Journal Clinical cancer research : an official journal of the American Association for Cancer Research
Vol 21
Issue 24
Date 2015 Dec 15
URL
Abstract Text The RET proto-oncogene has been implicated in breast cancer, and the studies herein describe the preclinical and safety assessment of an anti-RET antibody-drug conjugate (ADC) being developed for the treatment of breast cancer.RET protein expression was analyzed in breast tumor samples using tissue microarrays. The fully human anti-RET antibody (Y078) was conjugated to the DM1 and DM4 derivatives of the potent cytotoxic agent maytansine using thioether and disulfide linkers, respectively. The resulting compounds, designated Y078-DM1 and Y078-DM4, were evaluated for antitumor activity using human breast cancer cell lines and established tumor xenograft models.
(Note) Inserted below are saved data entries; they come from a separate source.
-- pv_equiv track=rewrite | github.com/hys20151008/datastructures | daa/1.1.12.py | openorclosed
-- ===== SOURCE A (Python) =====
-- def openorclosed(n):
--     init = [False]*n
--     count = 1
--     while count <= n:
--         for i in range(n):
--             if (i+1) % count == 0:
--                 init[i] = not init[i]
--         count += 1
--     return init
-- ===== SOURCE B (Python) =====
-- def openorclosed(n):
--     # Door i ends open iff i+1 has an odd number of divisors, i.e. i+1 is a
--     # perfect square: mark exactly the square positions in one pass, O(n).
--     res = [False] * n
--     k = 1
--     while k * k <= n:
--         res[k * k - 1] = True
--         k += 1
--     return res
-- ===== Notes on version B (the rewrite author's own statement) =====
-- stated objective: faster
-- what changed: Replaced the n passes of divisor-toggling over the whole list by directly marking the perfect-square positions (door i+1 ends open iff i+1 is a perfect square), one sqrt(n)-step marking loop over a list built once.
import Mathlib
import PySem

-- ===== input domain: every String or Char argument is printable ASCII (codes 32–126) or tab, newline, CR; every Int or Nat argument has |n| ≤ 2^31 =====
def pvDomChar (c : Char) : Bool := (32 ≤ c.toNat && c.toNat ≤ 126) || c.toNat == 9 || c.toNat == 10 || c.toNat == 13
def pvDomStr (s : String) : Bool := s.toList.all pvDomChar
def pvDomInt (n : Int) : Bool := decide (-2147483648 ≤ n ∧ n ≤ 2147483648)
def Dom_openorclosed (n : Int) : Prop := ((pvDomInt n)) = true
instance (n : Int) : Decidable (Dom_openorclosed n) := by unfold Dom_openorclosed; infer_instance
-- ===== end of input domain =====

-- B replaces A's n full divisor-toggling passes by a single loop marking the
-- perfect-square positions; same return value on every input.

-- ===== PORT A =====
-- init = [False]*n; while count <= n: for i in range(n): if (i+1) % count == 0: init[i] = not init[i]
def openorclosed (n : Int) : List Bool :=
  (PySem.List.pyRange 1 (n + 1) 1).foldl
    (fun init count =>
      init.mapIdx (fun i b => if PySem.Int.mod ((i : Int) + 1) count == 0 then !b else b))
    (List.replicate n.toNat false)

-- ===== PORT B =====
-- res = [False]*n; k = 1; while k*k <= n: res[k*k-1] = True; k += 1
def openorclosed_altGo (n : Int) (res : List Bool) (k : Nat) : List Bool :=
  if h : (k : Int) * k ≤ n then
    openorclosed_altGo n (res.set (k * k - 1) true) (k + 1)
  else res
termination_by n.toNat + 1 - k * k
decreasing_by
  have hk : k * k ≤ n.toNat := by
    have : ((k * k : Nat) : Int) ≤ n := by push_cast; exact h
    omega
  have : (k + 1) * (k + 1) = k * k + 2 * k + 1 := by ring
  omega

def openorclosed_alt (n : Int) : List Bool :=
  openorclosed_altGo n (List.replicate n.toNat false) 1

-- ===== PRECONDITION & SPEC =====
def Spec_openorclosed (n : Int) (out : List Bool) : Prop := out = openorclosed_alt n
instance (n : Int) (out : List Bool) : Decidable (Spec_openorclosed n out) := by unfold Spec_openorclosed; infer_instance

-- ===== CLAIM (what is proved, stated in full; the proofs are below) =====
def Claim_equal_openorclosed : Prop := ∀ (n : Int), Dom_openorclosed n → Spec_openorclosed n (openorclosed n)

-- ===== LEMMAS AND PROOFS =====
-- ===== A side =====
lemma foldA_length (cs : List Int) (l : List Bool) :
    (cs.foldl (fun init count =>
      init.mapIdx (fun i b => if PySem.Int.mod ((i : Int) + 1) count == 0 then !b else b)) l).length
      = l.length := by
  induction cs generalizing l with
  | nil => rfl
  | cons c cs ih => rw [List.foldl_cons, ih, List.length_mapIdx]

lemma foldA_getElem (cs : List Int) (l : List Bool) (i : Nat) (h : i < l.length) :
    (cs.foldl (fun init count =>
      init.mapIdx (fun i b => if PySem.Int.mod ((i : Int) + 1) count == 0 then !b else b)) l)[i]'(by
        rw [foldA_length]; exact h)
      = xor l[i] (decide (Odd (cs.countP (fun c => PySem.Int.mod ((i : Int) + 1) c == 0)))) := by
  induction cs generalizing l with
  | nil => simp
  | cons c cs ih =>
    simp only [List.foldl_cons, List.countP_cons]
    have h' : i < (l.mapIdx (fun i b => if PySem.Int.mod ((i : Int) + 1) c == 0 then !b else b)).length := by
      simpa [List.length_mapIdx] using h
    rw [ih _ h']
    rw [List.getElem_mapIdx]
    by_cases hp : PySem.Int.mod ((i : Int) + 1) c == 0
    · rcases Nat.even_or_odd (cs.countP (fun c => PySem.Int.mod ((i : Int) + 1) c == 0)) with he | ho
      · simp [hp, Nat.not_odd_iff_even.mpr he, he]
      · simp [hp, Nat.odd_add_one, ho]
    · simp [hp]

lemma countP_range_divisors (m N : Nat) (h1 : 1 ≤ m) (h2 : m ≤ N) :
    (List.range N).countP (fun k => decide ((k + 1) ∣ m)) = m.divisors.card := by
  have key : ∀ M : Nat, (List.range M).countP (fun k => decide ((k + 1) ∣ m))
      = (m.divisors.filter (· ≤ M)).card := by
    intro M
    induction M with
    | zero =>
      have hempty : m.divisors.filter (· ≤ 0) = ∅ := by
        ext d
        simp only [Finset.mem_filter, Nat.mem_divisors, Finset.notMem_empty, iff_false]
        rintro ⟨⟨hd, hm0⟩, hd0⟩
        have := Nat.pos_of_dvd_of_pos hd (by omega)
        omega
      rw [List.range_zero, List.countP_nil, hempty, Finset.card_empty]
    | succ M ih =>
      rw [List.range_succ, List.countP_append, ih]
      have hsplit : m.divisors.filter (· ≤ M + 1)
          = if (M + 1) ∣ m then insert (M + 1) (m.divisors.filter (· ≤ M))
            else m.divisors.filter (· ≤ M) := by
        by_cases hd : (M + 1) ∣ m
        · ext d
          simp only [Finset.mem_filter, Nat.mem_divisors, hd, if_true, Finset.mem_insert]
          constructor
          · rintro ⟨⟨hdm, hm0⟩, hle⟩
            rcases Nat.lt_or_ge d (M + 1) with hlt | hge
            · exact Or.inr ⟨⟨hdm, hm0⟩, by omega⟩
            · exact Or.inl (by omega)
          · rintro (rfl | ⟨⟨hdm, hm0⟩, hle⟩)
            · exact ⟨⟨hd, by omega⟩, le_rfl⟩
            · exact ⟨⟨hdm, hm0⟩, by omega⟩
        · ext d
          simp only [Finset.mem_filter, Nat.mem_divisors, hd, if_false]
          constructor
          · rintro ⟨⟨hdm, hm0⟩, hle⟩
            have hne : d ≠ M + 1 := by rintro rfl; exact hd hdm
            exact ⟨⟨hdm, hm0⟩, by omega⟩
          · rintro ⟨⟨hdm, hm0⟩, hle⟩
            exact ⟨⟨hdm, hm0⟩, by omega⟩
      rw [hsplit]
      by_cases hd : (M + 1) ∣ m
      · have hnotmem : (M + 1) ∉ m.divisors.filter (· ≤ M) := by
          simp only [Finset.mem_filter]
          rintro ⟨-, hle⟩; omega
        simp [hd, Finset.card_insert_of_notMem hnotmem]
      · simp [hd]
  rw [key N]
  congr 1
  apply Finset.filter_true_of_mem
  intro d hd
  have := Nat.divisor_le hd
  omega

lemma odd_card_divisors_iff (m : Nat) (hm : m ≠ 0) :
    Odd m.divisors.card ↔ IsSquare m := by
  rw [Nat.card_divisors hm]
  have h1 : Odd (∏ p ∈ m.primeFactors, (m.factorization p + 1))
      ↔ ∀ p ∈ m.primeFactors, Even (m.factorization p) := by
    rw [← Nat.not_even_iff_odd, even_iff_two_dvd,
      (Nat.Prime.prime Nat.prime_two).dvd_finset_prod_iff _]
    constructor
    · intro h p hp
      by_contra hodd
      rw [Nat.not_even_iff_odd, Nat.odd_iff] at hodd
      exact h ⟨p, hp, by omega⟩
    · rintro h ⟨p, hp, hdvd⟩
      have := h p hp
      rw [Nat.even_iff] at this
      omega
  rw [h1]
  constructor
  · intro h
    refine ⟨m.factorization.prod fun p k => p ^ (k / 2), ?_⟩
    conv_lhs => rw [← Nat.prod_factorization_pow_eq_self hm]
    rw [Finsupp.prod, Finsupp.prod, ← Finset.prod_mul_distrib]
    apply Finset.prod_congr rfl
    intro p hp
    rw [← pow_add]
    congr 1
    rw [Nat.support_factorization] at hp
    obtain ⟨t, ht⟩ := h p hp
    omega
  · rintro ⟨r, rfl⟩ p hp
    have hr : r ≠ 0 := by rintro rfl; simp at hm
    rw [Nat.factorization_mul hr hr]
    simp only [Finsupp.add_apply]
    exact ⟨r.factorization p, by ring⟩

-- ===== B side =====
lemma altGo_length (n : Int) (res : List Bool) (k : Nat) :
    (openorclosed_altGo n res k).length = res.length := by
  induction res, k using openorclosed_altGo.induct n with
  | case1 res k h ih => rw [openorclosed_altGo]; simp [h, ih]
  | case2 res k h => rw [openorclosed_altGo]; simp [h]

lemma altGo_getElem (n : Int) (res : List Bool) (k : Nat) (i : Nat)
    (hk : 1 ≤ k) (hi : i < res.length) :
    ((openorclosed_altGo n res k)[i]'(by rw [altGo_length]; exact hi) = true)
      ↔ (res[i] = true ∨ ∃ j : Nat, k ≤ j ∧ j * j = i + 1 ∧ ((j : Int) * j ≤ n)) := by
  induction res, k using openorclosed_altGo.induct n with
  | case1 res k h ih =>
    have hi' : i < (res.set (k * k - 1) true).length := by simpa using hi
    have hstep : openorclosed_altGo n res k
        = openorclosed_altGo n (res.set (k * k - 1) true) (k + 1) := by
      rw [openorclosed_altGo]; simp [h]
    simp only [hstep]
    rw [ih (by omega) hi']
    rw [List.getElem_set]
    constructor
    · rintro (hres | ⟨j, hj1, hj2, hj3⟩)
      · split at hres
        · next heq =>
          have hkk : 1 ≤ k * k := Nat.mul_le_mul hk hk
          exact Or.inr ⟨k, le_rfl, by omega, h⟩
        · exact Or.inl hres
      · exact Or.inr ⟨j, by omega, hj2, hj3⟩
    · rintro (hres | ⟨j, hj1, hj2, hj3⟩)
      · left; split
        · rfl
        · exact hres
      · rcases Nat.eq_or_lt_of_le hj1 with rfl | hlt
        · left
          have hkk : 1 ≤ k * k := Nat.mul_le_mul hk hk
          have heq : k * k - 1 = i := by omega
          simp [heq]
        · exact Or.inr ⟨j, by omega, hj2, hj3⟩
  | case2 res k h =>
    have hstop : openorclosed_altGo n res k = res := by
      rw [openorclosed_altGo]; simp [h]
    simp only [hstop]
    constructor
    · exact Or.inl
    · rintro (hres | ⟨j, hj1, hj2, hj3⟩)
      · exact hres
      · exfalso
        apply h
        calc (k : Int) * k ≤ (j : Int) * j := by
              have : (k : Int) ≤ j := by exact_mod_cast hj1
              have hk0 : (0 : Int) ≤ k := Int.natCast_nonneg k
              nlinarith
          _ ≤ n := hj3

lemma openorclosed_eq_alt (n : Int) : openorclosed n = openorclosed_alt n := by
  unfold openorclosed openorclosed_alt
  apply List.ext_getElem
  · rw [foldA_length, altGo_length]
  · intro i h1 h2
    have hi : i < n.toNat := by
      have h2' := h2
      rw [altGo_length, List.length_replicate] at h2'
      exact h2'
    have hirep : i < (List.replicate n.toNat false).length := by simpa using hi
    rw [foldA_getElem _ _ _ hirep, Bool.eq_iff_iff,
      altGo_getElem n _ 1 i le_rfl hirep]
    simp only [List.getElem_replicate, Bool.false_xor, decide_eq_true_eq, Bool.false_eq_true,
      false_or]
    -- count = number of divisors of i+1
    have hcnt : (PySem.List.pyRange 1 (n + 1) 1).countP
        (fun c => PySem.Int.mod ((i : Int) + 1) c == 0) = (i + 1).divisors.card := by
      rw [PySem.List.pyRange_one]
      have hn1 : (n + 1 - 1 : Int) = n := by ring
      rw [hn1, List.countP_map]
      have hcong : ∀ k ∈ List.range n.toNat,
          (((fun c => PySem.Int.mod ((i : Int) + 1) c == 0) ∘ (fun k : Nat => (1 : Int) + k)) k = true
            ↔ (fun k => decide ((k + 1) ∣ (i + 1))) k = true) := by
        intro k _
        simp only [Function.comp_apply, beq_iff_eq, decide_eq_true_eq]
        rw [PySem.Int.mod_eq_zero_iff_dvd]
        have hcomm : (1 + (k : Int)) = ((k + 1 : Nat) : Int) := by push_cast; ring
        have hi1 : ((i : Int) + 1) = ((i + 1 : Nat) : Int) := by push_cast; ring
        rw [hcomm, hi1, Int.natCast_dvd_natCast]
      rw [List.countP_congr hcong]
      exact countP_range_divisors (i + 1) n.toNat (by omega) (by omega)
    rw [hcnt, odd_card_divisors_iff (i + 1) (by omega)]
    constructor
    · rintro ⟨r, hr⟩
      have hr1 : 1 ≤ r := by
        rcases Nat.eq_zero_or_pos r with rfl | h; · omega
        · omega
      refine ⟨r, hr1, hr.symm, ?_⟩
      have hle : ((r * r : Nat) : Int) ≤ n := by omega
      push_cast at hle
      exact hle
    · rintro ⟨j, hj1, hj2, hj3⟩
      exact ⟨j, hj2.symm⟩

-- ===== VERDICT (by name: the statement is the Claim_ definition above) =====
theorem openorclosed_spec : Claim_equal_openorclosed := by
  intro n _
  unfold Spec_openorclosed
  exact openorclosed_eq_alt n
A single-dose, 28-day, safety study of Y078-DM1 was performed in cynomolgus monkeys.By immunohistochemistry, RET expression was detected in 57% of tumors (1,596 of 2,800 tumor sections) and was most common in HER2-positive and basal breast cancer subtypes. Potent in vitro cytotoxicity was achieved in human breast cancer cell lines that have expression levels comparable with those observed in breast cancer tissue samples. Dose-response studies in xenograft models demonstrated antitumor activity with both weekly and every-3-weeks dosing regimens. In cynomolgus monkeys, a single injection of Y078-DM1 demonstrated dose-dependent, reversible drug-mediated alterations in blood chemistry with evidence of on-target neuropathy.RET is broadly expressed in breast cancer specimens and thus represents a potential therapeutic target; Y078-DM1 and Y078-DM4 demonstrated antitumor activity in preclinical models. Optimization of the dosing schedule or an alternate cytotoxic agent with a different mechanism of action may reduce the potential risk of neuropathy. Clin Cancer Res; 21(24); 5552-62. ©2015 AACR.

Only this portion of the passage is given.